This submission is being submitted by Canadian Musical Reproduction Rights Agency Ltd. (CMRRA). CMRRA is pleased to submit its comments on potential options for reform of the Copyright ActFootnote 1 in furtherance of the Government’s objectives regarding a modern copyright framework for online intermediaries.

CMRRA is a collective society that represents owners of copyright in musical works for the purpose of administering the right to reproduce those works in various media and for various licensing purposes in Canada. CMRRA’s membership is comprised of over 6,000 Canadian and foreign music publishers who range in size from large multinational music publishers to individual songwriters. These rightsholders own or administer the vast majority of songs recorded, sold, streamed and broadcast in Canada.

Introduction

CMRRA has filed a joint submission under the ACCORD coalition of music publishers, songwriters, and composers operating in English and French Canada, addressing each of the potential options for reform raised by the Government. In this submission, CMRRA will be providing its comments on 4.3.2 Greater Transparency from Rights Management Organizations, as well as a recommendation regarding an amendment to the Copyright Act to clarify the enforceability of Tariffs approved by the Copyright Board.

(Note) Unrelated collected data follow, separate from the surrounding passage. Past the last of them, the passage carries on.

lemma walk_getD (P : List Int) (i : Int) (d k : Nat)
    (hmono : ∀ a b : Nat, a ≤ b → b < P.length → P.getD a 0 ≤ P.getD b 0)
    (hk : k ≤ d) :
    ∀ fuel lo cnt, P.length - lo ≤ fuel → cnt.length = d + 1 →
    (∀ idx, lo ≤ idx → idx < P.length → i ≤ P.getD idx 0) →
    (walkLoop P i (i + (d : Int)) fuel lo cnt).getD k 0
      = cnt.getD k 0 + ((P.drop lo).countP (fun j => j == i + (k : Int)) : Int) := by
  intro fuel
  induction fuel with
  | zero =>
    intro lo cnt hfuel hlen hge
    have hd : P.drop lo = [] := List.drop_eq_nil_of_le (by omega)
    rw [walkLoop, hd]
    simp
  | succ fuel ih =>
    intro lo cnt hfuel hlen hge
    rw [walkLoop]
    by_cases h : lo < P.length ∧ PySem.List.pyGetD P (lo : Int) 0 ≤ i + (d : Int)
    · rw [if_pos h]
      obtain ⟨hlo, hle⟩ := h
      have hjg : PySem.List.pyGetD P (lo : Int) 0 = P.getD lo 0 := PySem.List.pyGetD_natCast P lo 0
      have hige : i ≤ P.getD lo 0 := hge lo (le_refl _) hlo
      have hjle : P.getD lo 0 ≤ i + (d : Int) := by rw [hjg] at hle; exact hle
      have hnn : (0 : Int) ≤ PySem.List.pyGetD P (lo : Int) 0 - i := by rw [hjg]; omega
      have hdrop : P.drop lo = P[lo] :: P.drop (lo + 1) := List.drop_eq_getElem_cons hlo
      have hPg : P[lo] = P.getD lo 0 := (List.getD_eq_getElem P 0 hlo).symm
      rw [ih (lo + 1) _ (by omega) (by rw [PySem.List.length_pySetD]; exact hlen)
          (fun idx hidx hidxl => hge idx (by omega) hidxl)]
      rw [PySem.List.pySetD_of_nonneg _ _ hnn, PySem.List.pyGetD_of_nonneg _ _ hnn, hjg]
      rw [hdrop, List.countP_cons]
      set jv := P.getD lo 0 with hjv
      by_cases he : jv = i + (k : Int)
      · have hik : (jv - i).toNat = k := by omega
        rw [hik]
        have hset : (cnt.set k (cnt.getD k 0 + 1)).getD k 0 = cnt.getD k 0 + 1 := by
          rw [List.getD_eq_getElem _ _ (by rw [List.length_set]; omega), List.getElem_set_self]
        have hone : (if (P[lo] == i + (k : Int)) = true then 1 else 0) = 1 := by
          rw [hPg, he]; simp
        rw [hset, hone]
        push_cast
        ring
      · have hne : (jv - i).toNat ≠ k := by omega
        have hset : (cnt.set (jv - i).toNat (cnt.getD (jv - i).toNat 0 + 1)).getD k 0
            = cnt.getD k 0 := by
          simp [List.getD, List.getElem?_set_ne hne]
        have hzero : (if (P[lo] == i + (k : Int)) = true then 1 else 0) = 0 := by
          have hb : (P[lo] == i + (k : Int)) = false := by
            rw [hPg]; exact beq_eq_false_iff_ne.mpr he
          rw [hb]; simp
        rw [hset, hzero]
        simp
    · rw [if_neg h]
      by_cases hlo : lo < P.length
      · have hgt : i + (d : Int) < P.getD lo 0 := by
          by_contra hcon
          exact h ⟨hlo, by rw [PySem.List.pyGetD_natCast]; omega⟩
        have hzero : (P.drop lo).countP (fun j => j == i + (k : Int)) = 0 := by
          rw [List.countP_eq_zero]
          intro x hx
          obtain ⟨idx, hidx, hxe⟩ := List.mem_iff_getElem.mp hx
          have hidx' : lo + idx < P.length := by
            have := List.length_drop (l := P) (i := lo); omega
          have hxg : x = P.getD (lo + idx) 0 := by
            rw [← hxe, List.getElem_drop, List.getD_eq_getElem _ _ hidx']
          have hmo := hmono lo (lo + idx) (by omega) hidx'
          simp only [beq_iff_eq]
          omega
        rw [hzero]
        simp
      · have hd : P.drop lo = [] := List.drop_eq_nil_of_le (by omega)
        rw [hd]
        simp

4.3. Increase transparency in remuneration process

4.3.2 Great transparency from rights management organizations

CMRRA has always valued transparency in its operations and provides detailed information to its clients and the public regarding the use of rightsholders’ works by online music services operating in Canada.

Through CMRRA Direct, an online portal, CMRRA’s clients can access rightsholders’ works, licence and royalty information in our Licence and Royalty Distribution System (LDS). Clients can also access their royalty statements via CMRRA Direct which include such information as payment amounts, commission amounts, exchange rate and tax deductions, where applicable, along with the net payable amount. These statements can also be broken down for an assessment of a client’s income based upon various uses, as well as a breakdown of income by licensee within each usage category. Clients can track their income by work and for online uses, they can access information on the types of uses reported, for example, permanent downloads, limited downloads, streams, etc.

Further transparency is provided through CMRRA’s Unclaimed Works Portal, which is accessible to both clients and the public via CMRRA Direct. CMRRA has invested in technology that allows for innovative matching and a claiming portal for musical works that allows rightsholders to search the active repertoire of online music services operating in Canada in order to identify as yet unmatched recordings, or unverified shares of matched works for claiming. CMRRA’s IT systems provides rightsholders with the unique ability to submit claims for usage of works for periods dating back to the launch date of the online music service in Canada. Once a claim is verified, or a share updated via the Unclaimed Works Portal, this information cascades across all of CMRRA’s lines of business resulting in multiple streams of potential royalty payments for previously unknown, unrepresented or unclaimed shares.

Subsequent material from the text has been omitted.